Tin-glazed pottery is earthenware covered in lead glaze with added tin oxide which is white, shiny and opaque (see tin-glazing for the chemistry); usually this provides a background for brightly painted decoration. It has been important in Islamic and European pottery, but very little used in East Asia. The pottery body is usually made of red or buff-colored earthenware and the white glaze imitated Chinese porcelain. The decoration on tin-glazed pottery is usually applied to the unfired glaze surface by brush with metallic oxides, commonly cobalt oxide, copper oxide, iron oxide, manganese dioxide and antimony oxide. The makers of Italian tin-glazed pottery from the late Renaissance blended oxides to produce detailed and realistic polychrome paintings.

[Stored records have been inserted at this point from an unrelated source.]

theorem pvUpdate_good (n : Nat) (ords down : List Int) (idxs : List (List Int))
    (a b : Int) (hg : pvGood n ords down idxs)
    (ha : 1 ≤ a ∧ a ≤ (n : Int)) (hb : 71 ≤ b ∧ b ≤ 122) :
    pvGood n (ords.set (a - 1).toNat b)
      (pvAddA n (ords.set (a - 1).toNat b)
        (pvAddA n ords down idxs (a - 1) (PySem.List.pyGetD ords (a - 1) 0) (-1)).1
        (pvAddA n ords down idxs (a - 1) (PySem.List.pyGetD ords (a - 1) 0) (-1)).2
        (a - 1) b 1).1
      (pvAddA n (ords.set (a - 1).toNat b)
        (pvAddA n ords down idxs (a - 1) (PySem.List.pyGetD ords (a - 1) 0) (-1)).1
        (pvAddA n ords down idxs (a - 1) (PySem.List.pyGetD ords (a - 1) 0) (-1)).2
        (a - 1) b 1).2 := by
  obtain ⟨hlen, hvv, hdown, hidxs⟩ := hg
  subst hdown hidxs
  set idx := (a - 1).toNat with hidxdef
  have hidxn : idx < n := by omega
  have hcast : (a - 1) = ((idx : Nat) : Int) := by omega
  have ho : PySem.List.pyGetD ords (a - 1) 0 = ords.getD idx 0 := by
    rw [hcast, PySem.List.pyGetD_natCast]
  have homem : ords.getD idx 0 ∈ ords := by
    rw [List.getD_eq_getElem?_getD, List.getElem?_eq_getElem (by omega)]
    exact List.getElem_mem _
  have hob := hvv _ homem
  set o := ords.getD idx 0 with hodef
  set βo := (PySem.Int.mod (o - 97) 26).toNat with hβodef
  have hmo0 : 0 ≤ PySem.Int.mod (o - 97) 26 := PySem.Int.mod_nonneg _ (by norm_num)
  have hmo1 : PySem.Int.mod (o - 97) 26 < 26 := PySem.Int.mod_lt _ (by norm_num)
  have hβo : βo < 26 := by omega
  have hβoc : PySem.Int.mod (o - 97) 26 = (βo : Int) := by omega
  set βb := (PySem.Int.mod (b - 97) 26).toNat with hβbdef
  have hmb0 : 0 ≤ PySem.Int.mod (b - 97) 26 := PySem.Int.mod_nonneg _ (by norm_num)
  have hmb1 : PySem.Int.mod (b - 97) 26 < 26 := PySem.Int.mod_lt _ (by norm_num)
  have hβb : βb < 26 := by omega
  have hβbc : PySem.Int.mod (b - 97) 26 = (βb : Int) := by omega
  have hdvlen : (pvDv ords).length = n := by rw [pv_dv_length, hlen]
  have htn1 : (a - 1 + 1).toNat = idx + 1 := by omega
  have hdvidx1 : ∀ C : Prop, (C → 0 < a - 1 ∧ PySem.List.pyGetD ords (a - 1 - 1) 0 > o) →
      ((C → idx < n ∧ (pvDv ords).getD idx 0 + (-1) = 0)) := by
    intro C hC hc
    obtain ⟨h1, h2⟩ := hC hc
    have hk1 : (a - 1 - 1) = ((idx - 1 : Nat) : Int) := by omega
    rw [hk1, PySem.List.pyGetD_natCast] at h2
    refine ⟨hidxn, ?_⟩
    rw [pv_dv_getD _ _ (by omega), if_pos (by
      rw [pvDvP, Bool.and_eq_true, decide_eq_true_iff, decide_eq_true_iff]
      exact ⟨by omega, by rw [← hodef]; omega⟩)]
    norm_num
  -- first add (removal of the old letter)
  have hA1 : pvAddA n ords (pvTreeOf n (pvDv ords))
      ((List.range 26).map (fun b' : Nat => pvTreeOf n (pvCv ords ((b' : Int)))))
      (a - 1) (PySem.List.pyGetD ords (a - 1) 0) (-1)
      = (pvTreeOf n (((pvDv ords).set idx 0).set (idx + 1) 0),
         (List.range 26).map (fun b' : Nat =>
           if b' = βo then pvTreeOf n ((pvCv ords ((βo : Int))).set idx 0)
           else pvTreeOf n (pvCv ords ((b' : Int))))) := by
    unfold pvAddA
    dsimp only
    rw [ho, ← hβodef]
    congr 1
    -- the down component
    · rw [htn1]
      rw [pv_cond_add n (pvDv ords) hdvlen idx (-1) 0 _
        (hdvidx1 _ (fun hc => hc))
        (by
          intro hc
          rw [pv_dv_getD _ _ (by omega), if_neg (by
            rw [pvDvP, Bool.and_eq_true, decide_eq_true_iff, decide_eq_true_iff]
            rintro ⟨g1, g2⟩
            apply hc
            have hk1 : (a - 1 - 1) = ((idx - 1 : Nat) : Int) := by omega
            rw [hk1, PySem.List.pyGetD_natCast]
            exact ⟨by omega, by rw [← hodef] at g2; omega⟩)])]
      rw [show ((a - 1 + 1) + 1).toNat = (idx + 1) + 1 from by omega]
      rw [pv_cond_add n _ (by rw [List.length_set, hdvlen]) (idx + 1) (-1) 0 _
        (by
          rintro ⟨g1, g2⟩
          have hk1 : (a - 1 + 1) = ((idx + 1 : Nat) : Int) := by omega
          rw [hk1, PySem.List.pyGetD_natCast] at g2
          refine ⟨by omega, ?_⟩
          rw [pv_getD_set_ne _ _ _ _ (by omega), pv_dv_getD _ _ (by omega), if_pos (by
            rw [pvDvP, Bool.and_eq_true, decide_eq_true_iff, decide_eq_true_iff]
            exact ⟨by omega, by rw [Nat.add_sub_cancel]; omega⟩)]
          norm_num)
        (by
          intro hc
          rw [pv_getD_set_ne _ _ _ _ (by omega)]
          by_cases hbig : idx + 1 < n
          · rw [pv_dv_getD _ _ (by omega), if_neg (by
              rw [pvDvP, Bool.and_eq_true, decide_eq_true_iff, decide_eq_true_iff]
              rintro ⟨g1, g2⟩
              apply hc
              have hk1 : (a - 1 + 1) = ((idx + 1 : Nat) : Int) := by omega
              rw [hk1, PySem.List.pyGetD_natCast]
              rw [Nat.add_sub_cancel] at g2
              exact ⟨by omega, by omega⟩)]
          · exact pv_dv_getD_big _ _ (by omega))]
    -- the letter-bucket component
    · rw [PySem.List.getD_map_range _ _ _ _ hβo, htn1]
      rw [pvBitAdd_treeOf n _ (idx + 1) (-1) (by rw [pv_cv_length, hlen]) (by omega) (by omega),
        Nat.add_sub_cancel, pv_cv_getD _ _ _ (by omega), ← hodef, if_pos hβoc]
      rw [pv_map_range_set _ _ _ _ hβo]
      norm_num
  rw [hA1]
  -- second add (insertion of the new letter), on the updated ords
  set ords' := ords.set idx b with hords'def
  have hlen' : ords'.length = n := by rw [hords'def, List.length_set, hlen]
  have hdv1len : ((((pvDv ords).set idx 0).set (idx + 1) 0)).length = n := by
    rw [List.length_set, List.length_set, hdvlen]
  have hgetd1 : (((pvDv ords).set idx 0).set (idx + 1) 0).getD idx 0 = 0 := by
    rw [pv_getD_set_ne _ _ _ _ (by omega), List.getD_eq_getElem?_getD,
      List.getElem?_set_self (by omega)]
    rfl
  have hgb : ords'.getD idx 0 = b := by
    rw [hords'def, List.getD_eq_getElem?_getD, List.getElem?_set_self (by omega), Option.getD_some]
  have hA2 : pvAddA n ords' (pvTreeOf n (((pvDv ords).set idx 0).set (idx + 1) 0))
      ((List.range 26).map (fun b' : Nat =>
        if b' = βo then pvTreeOf n ((pvCv ords ((βo : Int))).set idx 0)
        else pvTreeOf n (pvCv ords ((b' : Int)))))
      (a - 1) b 1
      = (pvTreeOf n (pvDv ords'),
         (List.range 26).map (fun b' : Nat => pvTreeOf n (pvCv ords' ((b' : Int))))) := by
    unfold pvAddA
    dsimp only
    congr 1
    -- down
    · rw [htn1]
      rw [pv_cond_add n _ hdv1len idx 1 ((pvDv ords').getD idx 0) _
        (by
          rintro ⟨g1, g2⟩
          have hk1 : (a - 1 - 1) = ((idx - 1 : Nat) : Int) := by omega
          rw [hk1, PySem.List.pyGetD_natCast] at g2
          refine ⟨hidxn, ?_⟩
          rw [hgetd1, pv_dv_getD _ _ (by rw [hlen']; omega), if_pos (by
            rw [pvDvP, Bool.and_eq_true, decide_eq_true_iff, decide_eq_true_iff]
            exact ⟨by omega, by rw [hgb]; exact g2⟩)]
          norm_num)
        (by
          intro hc
          rw [hgetd1, pv_dv_getD _ _ (by rw [hlen']; omega), if_neg (by
            rw [pvDvP, Bool.and_eq_true, decide_eq_true_iff, decide_eq_true_iff]
            rintro ⟨g1, g2⟩
            apply hc
            have hk1 : (a - 1 - 1) = ((idx - 1 : Nat) : Int) := by omega
            rw [hk1, PySem.List.pyGetD_natCast]
            rw [hgb] at g2
            exact ⟨by omega, g2⟩)])]
      rw [show ((a - 1 + 1) + 1).toNat = (idx + 1) + 1 from by omega]
      rw [pv_cond_add n _ (by rw [List.length_set, hdv1len]) (idx + 1) 1
        ((pvDv ords').getD (idx + 1) 0) _
        (by
          rintro ⟨g1, g2⟩
          have hk1 : (a - 1 + 1) = ((idx + 1 : Nat) : Int) := by omega
          rw [hk1, PySem.List.pyGetD_natCast] at g2
          refine ⟨by omega, ?_⟩
          rw [pv_getD_set_ne _ _ _ _ (by omega), List.getD_eq_getElem?_getD,
            List.getElem?_set_self (by rw [List.length_set, hdvlen]; omega), Option.getD_some,
            pv_dv_getD _ _ (by rw [hlen']; omega), if_pos (by
              rw [pvDvP, Bool.and_eq_true, decide_eq_true_iff, decide_eq_true_iff]
              refine ⟨by omega, ?_⟩
              rw [Nat.add_sub_cancel, hgb]
              exact g2)]
          norm_num)
        (by
          intro hc
          rw [pv_getD_set_ne _ _ _ _ (by omega)]
          by_cases hbig : idx + 1 < n
          · rw [List.getD_eq_getElem?_getD,
              List.getElem?_set_self (by rw [List.length_set, hdvlen]; omega), Option.getD_some,
              pv_dv_getD _ _ (by rw [hlen']; omega), if_neg (by
                rw [pvDvP, Bool.and_eq_true, decide_eq_true_iff, decide_eq_true_iff]
                rintro ⟨g1, g2⟩
                apply hc
                have hk1 : (a - 1 + 1) = ((idx + 1 : Nat) : Int) := by omega
                rw [hk1, PySem.List.pyGetD_natCast]
                rw [Nat.add_sub_cancel, hgb] at g2
                exact ⟨by omega, g2⟩)]
          · rw [List.getD_eq_getElem?_getD,
              List.getElem?_eq_none (by rw [List.length_set, List.length_set, hdvlen]; omega)]
            rw [pv_dv_getD_big _ _ (by rw [hlen']; omega)]
            rfl)]
      rw [hords'def, pv_dv_update ords idx b (by omega)]
    -- letter buckets
    · rw [PySem.List.getD_map_range _ _ _ _ hβb, htn1]
      by_cases hββ : βb = βo
      · have hbo : PySem.Int.mod (b - 97) 26 = ((βo : Nat) : Int) := hββ ▸ hβbc
        rw [if_pos hββ]
        rw [pvBitAdd_treeOf n _ (idx + 1) 1 (by rw [List.length_set, pv_cv_length, hlen])
          (by omega) (by omega), Nat.add_sub_cancel]
        rw [List.getD_eq_getElem?_getD, List.getElem?_set_self (by rw [pv_cv_length]; omega),
          Option.getD_some]
        have hcoll : ((pvCv ords ((βo : Int))).set idx 0).set idx ((0 : Int) + 1) =
            pvCv ords' ((βo : Int)) := by
          rw [List.set_set]
          have hpc := pv_cv_set ords ((βo : Int)) b idx (by omega)
          rw [if_pos hbo] at hpc
          rw [show (0 : Int) + 1 = 1 from by norm_num, hpc, hords'def]
        rw [hcoll, pv_map_range_set _ _ _ _ hβb]
        apply List.map_congr_left
        intro b' hb'
        rw [List.mem_range] at hb'
        by_cases hb'β : b' = βb
        · rw [if_pos hb'β, hb'β, hββ]
        · rw [if_neg hb'β, if_neg (by omega : ¬ b' = βo)]
          congr 1
          have hpc := pv_cv_set ords ((b' : Int)) b idx (by omega)
          rw [if_neg (by omega), ← hords'def] at hpc
          rw [← hpc, pv_set_zero_eq _ _ (by rw [pv_cv_getD _ _ _ (by omega), ← hodef, if_neg (by omega)])]
      · rw [if_neg hββ]
        rw [pvBitAdd_treeOf n _ (idx + 1) 1 (by rw [pv_cv_length, hlen]) (by omega) (by omega),
          Nat.add_sub_cancel, pv_cv_getD _ _ _ (by omega), ← hodef, if_neg (by omega)]
        have hcoll : (pvCv ords ((βb : Int))).set idx ((0 : Int) + 1) = pvCv ords' ((βb : Int)) := by
          have hpc := pv_cv_set ords ((βb : Int)) b idx (by omega)
          rw [if_pos hβbc] at hpc
          rw [show (0 : Int) + 1 = 1 from by norm_num, hpc, hords'def]
        rw [hcoll, pv_map_range_set _ _ _ _ hβb]
        apply List.map_congr_left
        intro b' hb'
        rw [List.mem_range] at hb'
        by_cases hb'β : b' = βb
        · rw [if_pos hb'β, hb'β]
        · rw [if_neg hb'β]
          by_cases hb'o : b' = βo
          · rw [if_pos hb'o, hb'o]
            congr 1
            have hpc := pv_cv_set ords ((βo : Int)) b idx (by omega)
            rw [if_neg (by omega), ← hords'def] at hpc
            exact hpc
          · rw [if_neg hb'o]
            congr 1
            have hpc := pv_cv_set ords ((b' : Int)) b idx (by omega)
            rw [if_neg (by omega), ← hords'def] at hpc
            rw [← hpc, pv_set_zero_eq _ _ (by rw [pv_cv_getD _ _ _ (by omega), ← hodef, if_neg (by omega)])]
  rw [hA2]
  refine ⟨hlen', ?_, rfl, rfl⟩
  intro v hvmem
  rcases List.mem_or_eq_of_mem_set hvmem with h | h
  · exact hvv v h
  · omega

The earliest tin-glazed pottery appears to have been made in Iraq in the 9th century, the oldest fragments having been excavated during the First World War from the palace of Samarra about fifty miles north of Baghdad. From there it spread to Egypt, Persia and Spain before reaching Italy in mid-15th century, early Renaissance, Holland in the 16th century and England, France and other European countries shortly after.

The development of white, or near white, firing bodies in Europe from the late 18th century, such as creamware by Josiah Wedgwood, and increasingly cheap European porcelain and Chinese export porcelain, reduced the demand for tin-glaze Delftware, faience and majolica.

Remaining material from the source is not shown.